Pude notar que en una esquina había un pequeño puesto forjado, improvisadamente, con plásticos negros. Di por hecho que era un puesto de quesadillas, por si a la banda le daba el monchis (hambre de resaca de marihuana, NdE) después de consumir drogas, ¡el clásico bajón, pues! Mi hipótesis se desvaneció cuando Julieta se detuvo frente al puesto y me dijo seriamente.

—Bicky, quítate el cubrebocas.

—¿Cómo?—, le contesté extrañada y aturdida. No quería despojarme de lo único que me hacía sentir segura.

—Bicky, que te quites el cubrebocas.

Justo en ese momento me sentí como en uno de los pasajes bíblicos del Éxodo; cuando Josué llega al Monte Sinaí y una voz (Dios) le pide que se quite las sandalias de los pies. Algo así como: “(…) entonces Julieta del ejército de los adictos dijo a Bicky: ‘Quítate el cubrebocas, porque el lugar donde estás es maldito. Y así lo hizo la Bicky’ (…)”

Me quité el cubrebocas, un hombre abrió una puerta de plástico y entonces estaba en un puesto de drogas. En su interior había pequeñas mesas y grandes bolsas de plástico que contenían cientos de papelitos blancos. Los vendedores le venían manejando lo que viene siendo: pipas de cristal, marihuana, piedra y cocaína. Los hombres detrás de las mesitas ofrecían deliberadamente sus productos.

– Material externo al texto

-- pv_equiv track=rewrite | github.com/f4t4nt/Berkeley-Crossword-Solver | probability.py | get_cuts
-- ===== SOURCE A (Python) =====
-- def get_cuts(base, cnt):
--     if cnt == 1:
--         return [[base]]
--     else:
--         cuts = []
--         for i in range(len(base) - cnt + 1):
--             for p in get_cuts(base[i + 1:], cnt - 1):
--                 cuts.append([base[:i + 1]] + p)
--         return cuts
-- ===== SOURCE B (Python) =====
-- def get_cuts(base, cnt):
--     # Bottom-up DP over suffixes instead of naive recursion:
--     # ways[j] = all ways to split base[j:] into k pieces, for k = 1..cnt.
--     n = len(base)
--     if cnt > max(n, 1):
--         return []  # more pieces than elements: no split exists (cnt == 1 allows the empty piece)
--     ways = [[[base[j:]]] for j in range(n + 1)]  # k == 1
--     for k in range(2, cnt + 1):
--         ways = [[[base[j:i + 1]] + p
--                  for i in range(j, n - k + 1)
--                  for p in ways[i + 1]]
--                 for j in range(n + 1)]
--     return ways[0]
-- ===== Notes on version B (the rewrite author's own statement) =====
-- stated objective: alternative
-- what changed: Replaces A's naive top-down recursion (which re-solves the same suffix/count subproblems along every prefix path) with an iterative bottom-up dynamic program: a table ways[j] of all splits of base[j:] into k pieces, rebuilt for k = 2..cnt, returning ways[0].
-- outside the precondition, e.g. on get_cuts([1, 2], 0): A raises RecursionError, B returns [[[1, 2]]]
import Mathlib
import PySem

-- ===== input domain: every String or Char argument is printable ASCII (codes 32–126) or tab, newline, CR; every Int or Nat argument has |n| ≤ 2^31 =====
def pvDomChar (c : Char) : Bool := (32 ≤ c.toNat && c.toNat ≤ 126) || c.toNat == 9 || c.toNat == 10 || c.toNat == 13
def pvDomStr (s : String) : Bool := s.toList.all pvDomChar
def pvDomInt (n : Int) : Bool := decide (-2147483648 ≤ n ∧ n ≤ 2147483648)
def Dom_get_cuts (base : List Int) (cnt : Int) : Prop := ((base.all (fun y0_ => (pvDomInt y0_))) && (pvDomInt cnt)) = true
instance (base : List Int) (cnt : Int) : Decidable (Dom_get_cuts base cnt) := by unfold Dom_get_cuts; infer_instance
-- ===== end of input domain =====

-- B replaces A's naive recursion by a bottom-up dynamic program over suffixes (objective: alternative).

-- ===== PORT A =====
-- A recurses with cnt decreasing by 1; for cnt ≥ 1 the fuel cnt.toNat is exact
-- (cnt ≤ 0, where Python A recurses forever, is outside Pre_ and returns []).
def get_cutsFuel (base : List Int) : Nat → List (List (List Int))
  | 0 => []
  | 1 => [[base]]
  | m + 2 =>
      (PySem.List.pyRange 0 ((base.length : Int) - ((m : Int) + 2) + 1) 1).foldl
        (fun cuts i =>
          (get_cutsFuel (PySem.List.slice base (some (i + 1)) none) (m + 1)).foldl
            (fun cuts p => cuts ++ [PySem.List.slice base none (some (i + 1)) :: p]) cuts)
        []

def get_cuts (base : List Int) (cnt : Int) : List (List (List Int)) :=
  if cnt ≤ 0 then [] else get_cutsFuel base cnt.toNat

-- ===== PORT B =====
-- Python list indexing ways[i+1] / ways[0] is always in range; pyGetD with default [] totalises it.
def get_cuts_alt (base : List Int) (cnt : Int) : List (List (List Int)) :=
  let n : Int := base.length
  if cnt > max n 1 then [] else
  let ways0 := (PySem.List.pyRange 0 (n + 1) 1).map
    (fun j => [[PySem.List.slice base (some j) none]])
  let ways := (PySem.List.pyRange 2 (cnt + 1) 1).foldl
    (fun ways k =>
      (PySem.List.pyRange 0 (n + 1) 1).map (fun j =>
        (PySem.List.pyRange j (n - k + 1) 1).flatMap (fun i =>
          (PySem.List.pyGetD ways (i + 1) []).map
            (fun p => PySem.List.slice base (some j) (some (i + 1)) :: p))))
    ways0
  PySem.List.pyGetD ways 0 []

-- ===== PRECONDITION & SPEC =====
-- Pre_ excludes cnt ≤ 0, on which Python A recurses without bound (RecursionError).
def Pre_get_cuts (base : List Int) (cnt : Int) : Prop := 1 ≤ cnt
instance (base : List Int) (cnt : Int) : Decidable (Pre_get_cuts base cnt) := by
  unfold Pre_get_cuts; infer_instance

def pvWitness_get_cuts : List Int × Int := ([1, 2, 3], 2)

def Spec_get_cuts (base : List Int) (cnt : Int) (out : List (List (List Int))) : Prop := out = get_cuts_alt base cnt
instance (base : List Int) (cnt : Int) (out : List (List (List Int))) : Decidable (Spec_get_cuts base cnt out) := by unfold Spec_get_cuts; infer_instance

-- ===== CLAIM (what is proved, stated in full; the proofs are below) =====
def Claim_equal_get_cuts : Prop := ∀ (base : List Int) (cnt : Int), Dom_get_cuts base cnt → Pre_get_cuts base cnt → Spec_get_cuts base cnt (get_cuts base cnt)

-- ===== LEMMAS AND PROOFS =====

-- the loop body of B's port, and the table it maintains
def pvStep (base : List Int) (ways : List (List (List (List Int)))) (k : Int) : List (List (List (List Int))) :=
  (PySem.List.pyRange 0 ((base.length : Int) + 1) 1).map (fun j =>
    (PySem.List.pyRange j ((base.length : Int) - k + 1) 1).flatMap (fun i =>
      (PySem.List.pyGetD ways (i + 1) []).map
        (fun p => PySem.List.slice base (some j) (some (i + 1)) :: p)))

def pvW (base : List Int) (K : Nat) : List (List (List (List Int))) :=
  (PySem.List.pyRange 0 ((base.length : Int) + 1) 1).map
    (fun j => get_cutsFuel (base.drop j.toNat) (K + 1))

lemma pv_flatMap_congr {α β : Type} (l : List α) (f g : α → List β)
    (h : ∀ x ∈ l, f x = g x) : l.flatMap f = l.flatMap g := by
  induction l with
  | nil => rfl
  | cons a t ih =>
      simp only [List.flatMap_cons]
      rw [h a (by simp), ih (fun x hx => h x (by simp [hx]))]

lemma fuel_flatMap (base : List Int) (m : Nat) :
    get_cutsFuel base (m + 2) =
      (PySem.List.pyRange 0 ((base.length : Int) - ((m : Int) + 2) + 1) 1).flatMap
        (fun i => (get_cutsFuel (PySem.List.slice base (some (i + 1)) none) (m + 1)).map
          (fun p => PySem.List.slice base none (some (i + 1)) :: p)) := by
  show (PySem.List.pyRange 0 ((base.length : Int) - ((m : Int) + 2) + 1) 1).foldl _ [] = _
  simp only [PySem.List.foldl_append_singleton_eq_map]
  rw [PySem.List.foldl_append_eq_flatMap]
  simp

lemma pv_fuel_nil (base : List Int) (m : Nat) (h : (base.length : Int) < (m : Int) + 2) :
    get_cutsFuel base (m + 2) = [] := by
  rw [fuel_flatMap, PySem.List.pyRange_one_eq_nil (by omega)]
  rfl

lemma pv_suffix (base : List Int) (K : Nat) (j : Int) (hj : 0 ≤ j) (hjn : j ≤ (base.length : Int)) :
    (PySem.List.pyRange j ((base.length : Int) - ((K : Int) + 2) + 1) 1).flatMap
      (fun i => (get_cutsFuel (base.drop (i + 1).toNat) (K + 1)).map
        (fun p => PySem.List.slice base (some j) (some (i + 1)) :: p))
    = get_cutsFuel (base.drop j.toNat) (K + 2) := by
  rw [fuel_flatMap]
  have hlen : ((base.drop j.toNat).length : Int) = (base.length : Int) - j := by
    simp [List.length_drop]
    omega
  rw [hlen]
  rw [PySem.List.pyRange_one, PySem.List.pyRange_one]
  have hN : (((base.length : Int) - ((K : Int) + 2) + 1) - j).toNat
      = ((((base.length : Int) - j) - ((K : Int) + 2) + 1) - 0).toNat := by omega
  rw [hN, List.flatMap_map, List.flatMap_map]
  congr 1
  funext k
  simp only [zero_add]
  have h1 : PySem.List.slice (base.drop j.toNat) (some ((k : Int) + 1)) none
      = base.drop ((j + (k : Int) + 1).toNat) := by
    rw [PySem.List.slice_from _ (by omega)]
    rw [List.drop_drop]
    congr 1
    omega
  have h2 : PySem.List.slice base (some j) (some (j + (k : Int) + 1))
      = (base.drop j.toNat).take (k + 1) := by
    rw [PySem.List.slice_toNat _ hj (by omega)]
    congr 1
    omega
  have h3 : PySem.List.slice (base.drop j.toNat) none (some ((k : Int) + 1))
      = (base.drop j.toNat).take (k + 1) := by
    rw [PySem.List.slice_to _ (by omega)]
    congr 1
  simp only [h1, h2, h3]

lemma pv_step_W (base : List Int) (K : Nat) :
    pvStep base (pvW base K) ((K : Int) + 2) = pvW base (K + 1) := by
  unfold pvStep pvW
  apply List.map_congr_left
  intro j hj
  rw [PySem.List.mem_pyRange_one] at hj
  rw [pv_flatMap_congr _ _
    (fun i => (get_cutsFuel (base.drop (i + 1).toNat) (K + 1)).map
      (fun p => PySem.List.slice base (some j) (some (i + 1)) :: p))
    ?_]
  · exact pv_suffix base K j hj.1 (by omega)
  · intro i hi
    rw [PySem.List.mem_pyRange_one] at hi
    rw [PySem.List.pyGetD_map_pyRange_of_nonneg _ _ _ _ (by omega) (by omega)]

lemma pv_inv (base : List Int) (K : Nat) :
    (PySem.List.pyRange 2 ((K : Int) + 2) 1).foldl (pvStep base)
      ((PySem.List.pyRange 0 ((base.length : Int) + 1) 1).map
        (fun j => [[PySem.List.slice base (some j) none]]))
    = pvW base K := by
  induction K with
  | zero =>
      rw [show ((0 : Nat) : Int) + 2 = 2 by norm_num, PySem.List.pyRange_one_eq_nil (le_refl 2)]
      simp only [List.foldl_nil]
      unfold pvW
      apply List.map_congr_left
      intro j hj
      rw [PySem.List.mem_pyRange_one] at hj
      rw [PySem.List.slice_from _ hj.1]
      simp [get_cutsFuel]
  | succ K ih =>
      have hc : ((K + 1 : Nat) : Int) + 2 = ((K : Int) + 2) + 1 := by push_cast; ring
      rw [hc, PySem.List.pyRange_one_succ_right (a := 2) (b := (K : Int) + 2) (by omega), List.foldl_append]
      rw [ih]
      simp only [List.foldl_cons, List.foldl_nil]
      exact pv_step_W base K

-- ===== VERDICT (by name: the statement is the Claim_ definition above) =====
theorem get_cuts_spec : Claim_equal_get_cuts := by
  intro base cnt _ hpre
  unfold Pre_get_cuts at hpre
  unfold Spec_get_cuts get_cuts
  simp only [get_cuts_alt]
  rw [if_neg (by omega)]
  by_cases hbig : cnt > max ((base.length : Int)) 1
  · rw [if_pos hbig]
    have h2 : cnt.toNat = (cnt.toNat - 2) + 2 := by omega
    rw [h2]
    exact pv_fuel_nil base _ (by omega)
  rw [if_neg hbig]
  have hstep : (fun (ways : List (List (List (List Int)))) (k : Int) =>
      (PySem.List.pyRange 0 ((base.length : Int) + 1) 1).map (fun j =>
        (PySem.List.pyRange j ((base.length : Int) - k + 1) 1).flatMap (fun i =>
          (PySem.List.pyGetD ways (i + 1) []).map
            (fun p => PySem.List.slice base (some j) (some (i + 1)) :: p)))) = pvStep base := rfl
  rw [hstep]
  have hK : cnt + 1 = ((cnt.toNat - 1 : Nat) : Int) + 2 := by omega
  rw [hK, pv_inv]
  unfold pvW
  rw [PySem.List.pyGetD_map_pyRange_of_nonneg _ _ _ _ (by omega) (by omega)]
  simp only [Int.toNat_zero, List.drop_zero]
  congr 1
  omega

—¡Aquí de todo, mi madre! ¿Qué vas a llevar, mi reina?

—No manito, yo puro Marlboro Rubí,  le contesté sin pensarlo.

Del puesto entraban y salían adolescentes, adultos, ancianos, trabajadoras sexuales, drogadictos, personas en situación de calle y yo; una doctorante de cajetilla que andaba hurgando en vidas ajenas, buscando un “no sé qué”, para inmortalizar el estigma del prójimo en un escrito de tesis académica que, probablemente, nunca será leída. 
La transacción de Julieta duró menos de un minuto, tiempo suficiente para deleitarme con la comuna piedroza de esta ciudad, las cuales defino como: víctimas colaterales.

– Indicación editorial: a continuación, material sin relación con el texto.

-- pv_equiv track=rewrite | github.com/Sino0on/ques_lavka | mysite/views.py | group_categories
-- ===== SOURCE A (Python) =====
-- def group_categories(categories):
--     result = []
--     pattern = [2, 3]  # Чередуем 2 и 3
--     index = 0
--     i = 0
--     while index < len(categories):
--         group_size = pattern[i % len(pattern)]
--         result.append(categories[index:index + group_size])
--         index += group_size
--         i += 1
--     return result
-- ===== SOURCE B (Python) =====
-- def group_categories(categories):
--     result = []
--     it = iter(categories)
--     size = 2
--     _end = object()
--     while True:
--         chunk = []
--         for _ in range(size):
--             x = next(it, _end)
--             if x is _end:
--                 break
--             chunk.append(x)
--         if not chunk:
--             break
--         result.append(chunk)
--         size = 5 - size
--     return result
-- ===== Notes on version B (the rewrite author's own statement) =====
-- stated objective: idiomatic
-- what changed: Replaced A's while-loop over a slice offset, a pattern table and a parity counter by sequential iterator consumption: repeatedly pull an alternating-size (2,3) chunk off an iterator and stop at the first empty chunk.
import Mathlib
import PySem

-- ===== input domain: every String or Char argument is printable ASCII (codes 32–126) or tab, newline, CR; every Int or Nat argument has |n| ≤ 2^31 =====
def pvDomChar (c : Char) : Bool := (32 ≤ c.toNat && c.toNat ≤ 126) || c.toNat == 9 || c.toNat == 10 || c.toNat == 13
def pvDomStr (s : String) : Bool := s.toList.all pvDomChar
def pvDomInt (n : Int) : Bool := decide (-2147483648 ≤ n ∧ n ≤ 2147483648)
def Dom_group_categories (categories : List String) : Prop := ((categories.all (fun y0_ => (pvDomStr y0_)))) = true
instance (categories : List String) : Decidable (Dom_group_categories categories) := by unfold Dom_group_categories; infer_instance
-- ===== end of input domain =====

-- B consumes the input through an iterator, collecting chunks of alternating size
-- 2,3 until a chunk comes out empty, instead of A's slice-offset arithmetic (objective: idiomatic).

-- ===== PORT A =====
lemma group_categories_go_dec (len index i : Nat) (h : index < len) :
    len - (index + [2, 3].getD (i % 2) 0) < len - index := by
  rcases Nat.mod_two_eq_zero_or_one i with h2 | h2 <;> simp [h2] <;> omega

-- while-loop over index/i, transliterated as recursion on the remaining distance
def group_categories_go (categories : List String) (index i : Nat) : List (List String) :=
  if _h : index < categories.length then
    let group_size : Nat := [2, 3].getD (i % 2) 0
    PySem.List.slice categories (some (index : Int)) (some ((index : Int) + (group_size : Int)))
      :: group_categories_go categories (index + group_size) (i + 1)
  else []
termination_by categories.length - index
decreasing_by
  exact group_categories_go_dec categories.length index i _h

def group_categories (categories : List String) : List (List String) :=
  group_categories_go categories 0 0

-- ===== PORT B =====
-- inner for-loop: pull up to `size` elements off the iterator, returning (chunk, rest)
def gc_chunk : List String → Nat → List String × List String
  | rest, 0 => ([], rest)
  | [], _ + 1 => ([], [])
  | x :: xs, n + 1 =>
    let p := gc_chunk xs n
    (x :: p.1, p.2)

lemma gc_chunk_eq (rest : List String) (size : Nat) :
    gc_chunk rest size = (rest.take size, rest.drop size) := by
  induction rest generalizing size with
  | nil => cases size <;> simp [gc_chunk]
  | cons x xs ih => cases size <;> simp [gc_chunk, ih]

lemma gc_go_dec (rest : List String) (size : Nat) (h : ¬ (gc_chunk rest size).1 = []) :
    (gc_chunk rest size).2.length < rest.length := by
  simp only [gc_chunk_eq] at h ⊢
  have hs : size ≠ 0 := by rintro rfl; simp at h
  have hr : rest ≠ [] := by rintro rfl; simp at h
  have h1 : 0 < rest.length := List.length_pos_iff.mpr hr
  simp only [List.length_drop]
  omega

-- outer while-loop: stop at the first empty chunk, else record it and toggle the size
def gc_go (rest : List String) (size : Nat) : List (List String) :=
  let p := gc_chunk rest size
  if _h : p.1 = [] then [] else p.1 :: gc_go p.2 (5 - size)
termination_by rest.length
decreasing_by
  exact gc_go_dec rest size _h

def group_categories_alt (categories : List String) : List (List String) :=
  gc_go categories 2

-- ===== PRECONDITION & SPEC =====
def Spec_group_categories (categories : List String) (out : List (List String)) : Prop := out = group_categories_alt categories
instance (categories : List String) (out : List (List String)) : Decidable (Spec_group_categories categories out) := by unfold Spec_group_categories; infer_instance

-- ===== CLAIM (what is proved, stated in full; the proofs are below) =====
def Claim_equal_group_categories : Prop := ∀ (categories : List String), Dom_group_categories categories → Spec_group_categories categories (group_categories categories)

-- ===== LEMMAS AND PROOFS =====

lemma gc_go_eq (rest : List String) (size : Nat) :
    gc_go rest size =
      if rest.take size = [] then [] else rest.take size :: gc_go (rest.drop size) (5 - size) := by
  rw [gc_go.eq_def]
  simp [gc_chunk_eq]

lemma gc_go_nil (size : Nat) : gc_go [] size = [] := by
  simp [gc_go_eq]

lemma go_eq_alt (n : Nat) : ∀ (cats : List String) (index i : Nat),
    cats.length - index ≤ n →
    group_categories_go cats index i =
      gc_go (cats.drop index) (if i % 2 = 0 then 2 else 3) := by
  induction n with
  | zero =>
    intro cats index i hn
    have hge : cats.length ≤ index := by omega
    rw [group_categories_go]
    simp [Nat.not_lt.mpr hge, List.drop_eq_nil_of_le hge, gc_go_nil]
  | succ n ih =>
    intro cats index i hn
    rw [group_categories_go]
    by_cases hlt : index < cats.length
    · simp only [hlt, dif_pos]
      have hne : cats.drop index ≠ [] := by
        simp [List.drop_eq_nil_iff]; omega
      rcases Nat.mod_two_eq_zero_or_one i with h2 | h2
      · have hi1 : (i + 1) % 2 = 1 := by omega
        simp only [h2, List.getD, List.getElem?_cons_zero, Option.getD_some, if_pos]
        rw [PySem.List.slice_natCast_add, ih cats (index + 2) (i + 1) (by omega),
          gc_go_eq (cats.drop index) 2]
        simp [hi1, hne, List.drop_drop]
      · have hi1 : (i + 1) % 2 = 0 := by omega
        simp only [h2, List.getD, List.getElem?_cons_zero, List.getElem?_cons_succ,
          Option.getD_some]
        rw [PySem.List.slice_natCast_add, ih cats (index + 3) (i + 1) (by omega)]
        simp [hi1, hne, List.drop_drop, gc_go_eq (cats.drop index) 3]
    · simp only [hlt, dif_neg, not_false_iff]
      have hge : cats.length ≤ index := by omega
      simp [List.drop_eq_nil_of_le hge, gc_go_nil]

-- ===== VERDICT (by name: the statement is the Claim_ definition above) =====
theorem group_categories_spec : Claim_equal_group_categories := by
  intro categories _
  unfold Spec_group_categories group_categories group_categories_alt
  rw [go_eq_alt (categories.length) categories 0 0 (by omega)]
  simp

Caminamos de nuevo a la funeraria. Tan sólo a unas cuadras, mi amiga trans sacó su pipa de cristal y fumó su piedra. Por un instante su mirada se perdió en la oscuridad del parque y con un gritó agudo berreó:

—¡Hermana! ¡Esto es maravilloso! ¡Este será nuestro secreto!

—Pinche Julieta, tú ya te drogaste a toda madre y yo nomás tengo miedo—, respondí como acto de catarsis. 

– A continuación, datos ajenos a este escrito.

-- on Dom (ASCII), data.encode('utf-8') is exactly the list of character codes
def b45AChars (bytes : List Int) : List Char :=
  let result := (PySem.List.pyRange 0 (PySem.List.len bytes - 1) 2).foldl
    (fun (result : List Char) (i : Int) =>
      let val := PySem.List.pyGetD bytes i 0 <<< (8 : Nat) + PySem.List.pyGetD bytes (i + 1) 0
      let c := PySem.Int.floordiv val (45 * 45)
      let rem := PySem.Int.mod val (45 * 45)
      let b := PySem.Int.floordiv rem 45
      let a := PySem.Int.mod rem 45
      result ++ [PySem.List.pyGetD b45Alphabet a ' ', PySem.List.pyGetD b45Alphabet b ' ',
        PySem.List.pyGetD b45Alphabet c ' ']) []
  if PySem.Int.mod (PySem.List.len bytes) 2 ≠ 0 then
    let val := PySem.List.pyGetD bytes (-1) 0
    result ++ [PySem.List.pyGetD b45Alphabet (PySem.Int.mod val 45) ' ',
      PySem.List.pyGetD b45Alphabet (PySem.Int.floordiv val 45) ' ']
  else result

def encode_base45 (data : String) : String :=
  String.ofList (b45AChars (data.toList.map (fun c => (c.toNat : Int))))

-- ===== PORT B =====
-- the loop body: output character at position j (Python: ALPHABET[val // 45 ** p % 45];
-- p = j % 3 resp. j - 3*full is nonnegative, so 45 ** p is exactly (45 : Int) ^ p.toNat)
def b45BChar (bytes : List Int) (j : Int) : Char :=
  let n := PySem.List.len bytes
  let full := PySem.Int.floordiv n 2
  let pv : Int × Int :=
    if j < 3 * full then
      let k := PySem.Int.floordiv j 3
      let p := PySem.Int.mod j 3
      (p, PySem.List.pyGetD bytes (2 * k) 0 <<< (8 : Nat) + PySem.List.pyGetD bytes (2 * k + 1) 0)
    else (j - 3 * full, PySem.List.pyGetD bytes (n - 1) 0)
  PySem.List.pyGetD b45Alphabet
    (PySem.Int.mod (PySem.Int.floordiv pv.2 ((45 : Int) ^ pv.1.toNat)) 45) ' '

def b45BChars (bytes : List Int) : List Char :=
  let n := PySem.List.len bytes
  let full := PySem.Int.floordiv n 2
  (PySem.List.pyRange 0 (3 * full + 2 * PySem.Int.mod n 2) 1).map (b45BChar bytes)

def encode_base45_alt (data : String) : String :=
  String.ofList (b45BChars (data.toList.map (fun c => (c.toNat : Int))))

-- ===== PRECONDITION & SPEC =====
def Spec_encode_base45 (data : String) (out : String) : Prop := out = encode_base45_alt data
instance (data : String) (out : String) : Decidable (Spec_encode_base45 data out) := by unfold Spec_encode_base45; infer_instance

-- ===== CLAIM (what is proved, stated in full; the proofs are below) =====
def Claim_equal_encode_base45 : Prop := ∀ (data : String), Dom_encode_base45 data → Spec_encode_base45 data (encode_base45 data)

-- ===== LEMMAS AND PROOFS =====

-- proof-side: the three (resp. two) characters both programs produce for one 2-byte (1-byte) chunk
def b45ChunkDigits : List Int → List Char
  | [b0, b1] =>
      let c := PySem.Int.floordiv (b0 <<< (8 : Nat) + b1) (45 * 45)
      let rem := PySem.Int.mod (b0 <<< (8 : Nat) + b1) (45 * 45)
      let b := PySem.Int.floordiv rem 45
      let a := PySem.Int.mod rem 45
      [PySem.List.pyGetD b45Alphabet a ' ', PySem.List.pyGetD b45Alphabet b ' ',
        PySem.List.pyGetD b45Alphabet c ' ']
  | [b0] =>
      let b := PySem.Int.floordiv b0 45
      let a := PySem.Int.mod b0 45
      [PySem.List.pyGetD b45Alphabet a ' ', PySem.List.pyGetD b45Alphabet b ' ']
  | _ => []

-- proof-side chunk decomposition of the byte list
def b45Chunks : List Int → List (List Int)
  | [] => []
  | [x] => [[x]]
  | x :: y :: rest => [x, y] :: b45Chunks rest

-- A's loop body / trailing branch as named functions (proof-side restatements of A's code)
def b45gA (bytes : List Int) (i : Int) : List Char :=
  let val := PySem.List.pyGetD bytes i 0 <<< (8 : Nat) + PySem.List.pyGetD bytes (i + 1) 0
  let c := PySem.Int.floordiv val (45 * 45)
  let rem := PySem.Int.mod val (45 * 45)
  let b := PySem.Int.floordiv rem 45
  let a := PySem.Int.mod rem 45
  [PySem.List.pyGetD b45Alphabet a ' ', PySem.List.pyGetD b45Alphabet b ' ',
    PySem.List.pyGetD b45Alphabet c ' ']

def b45TailA (bytes : List Int) : List Char :=
  if PySem.Int.mod (PySem.List.len bytes) 2 ≠ 0 then
    let val := PySem.List.pyGetD bytes (-1) 0
    [PySem.List.pyGetD b45Alphabet (PySem.Int.mod val 45) ' ',
      PySem.List.pyGetD b45Alphabet (PySem.Int.floordiv val 45) ' ']
  else []

lemma b45AChars_eq (bytes : List Int) :
    b45AChars bytes =
      (PySem.List.pyRange 0 (PySem.List.len bytes - 1) 2).flatMap (b45gA bytes) ++ b45TailA bytes := by
  unfold b45AChars b45gA b45TailA
  rw [PySem.List.foldl_append_eq_flatMap]
  split_ifs <;> simp

lemma b45RangeNorm {α : Type} (l : List α) :
    PySem.List.pyRange 0 (PySem.List.len l - 1) 2 =
      (List.range (l.length / 2)).map (fun k => ((2 * k : Nat) : Int)) := by
  rw [PySem.List.pyRange_of_pos 0 (PySem.List.len l - 1) (by norm_num)]
  simp only [PySem.List.len]
  by_cases h : (0 : Int) < (l.length : Int) - 1
  · rw [if_pos h]
    have hc : ((l.length : Int) - 1 - 0 + 2 - 1) / 2 = (l.length : Int) / 2 := by omega
    have hc2 : (((l.length : Int)) / 2).toNat = l.length / 2 := by omega
    rw [hc, hc2]
    apply List.map_congr_left
    intro k _
    push_cast; ring
  · rw [if_neg h]
    have : l.length / 2 = 0 := by omega
    simp [this]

—¡Jajaja! Tú me encantas, Bicky. ¡Vos me fascinas!

Cuando caminaba con la pinche Julieta con dirección a la funeraria,  podía ver el Palacio Legislativo. No concebía que, alrededor del recinto en donde se discute la aprobación de leyes en beneficio de todo el país, había decenas de puestos de drogas en vía pública. Que a unas cuadras de la Cámara de Diputados exista -paradójicamente- un lugar sin leyes. 

La pandilla chilanga sabe que aquel puesto no es el único en la zona. Existen vecindades completas que se dedican a la compra y venta de estos productos. Afortunadamente, fue la seguridad y el fulgor de Julieta lo que hizo de aquel “tour” un suceso inolvidable. También me hizo reconocer que, de esa segmentación del espacio en la Ciudad de México en donde habita Dios, el Estado, los ricos, los pobres y los marginados, hay quienes nos hacemos pasar por intelectuales que reinterpretan y escriben sobre los otros porque nos resistimos a ser parte de esa población sobrante, porque nos avergonzamos y tenemos miedo de reconocer nuestra marginalidad. 

Como buena católica supersticiosa llegué a tirar mis calzones, sin duda una prenda de mala fortuna para la vida de ésta, su humilde pseudo-antropóloga.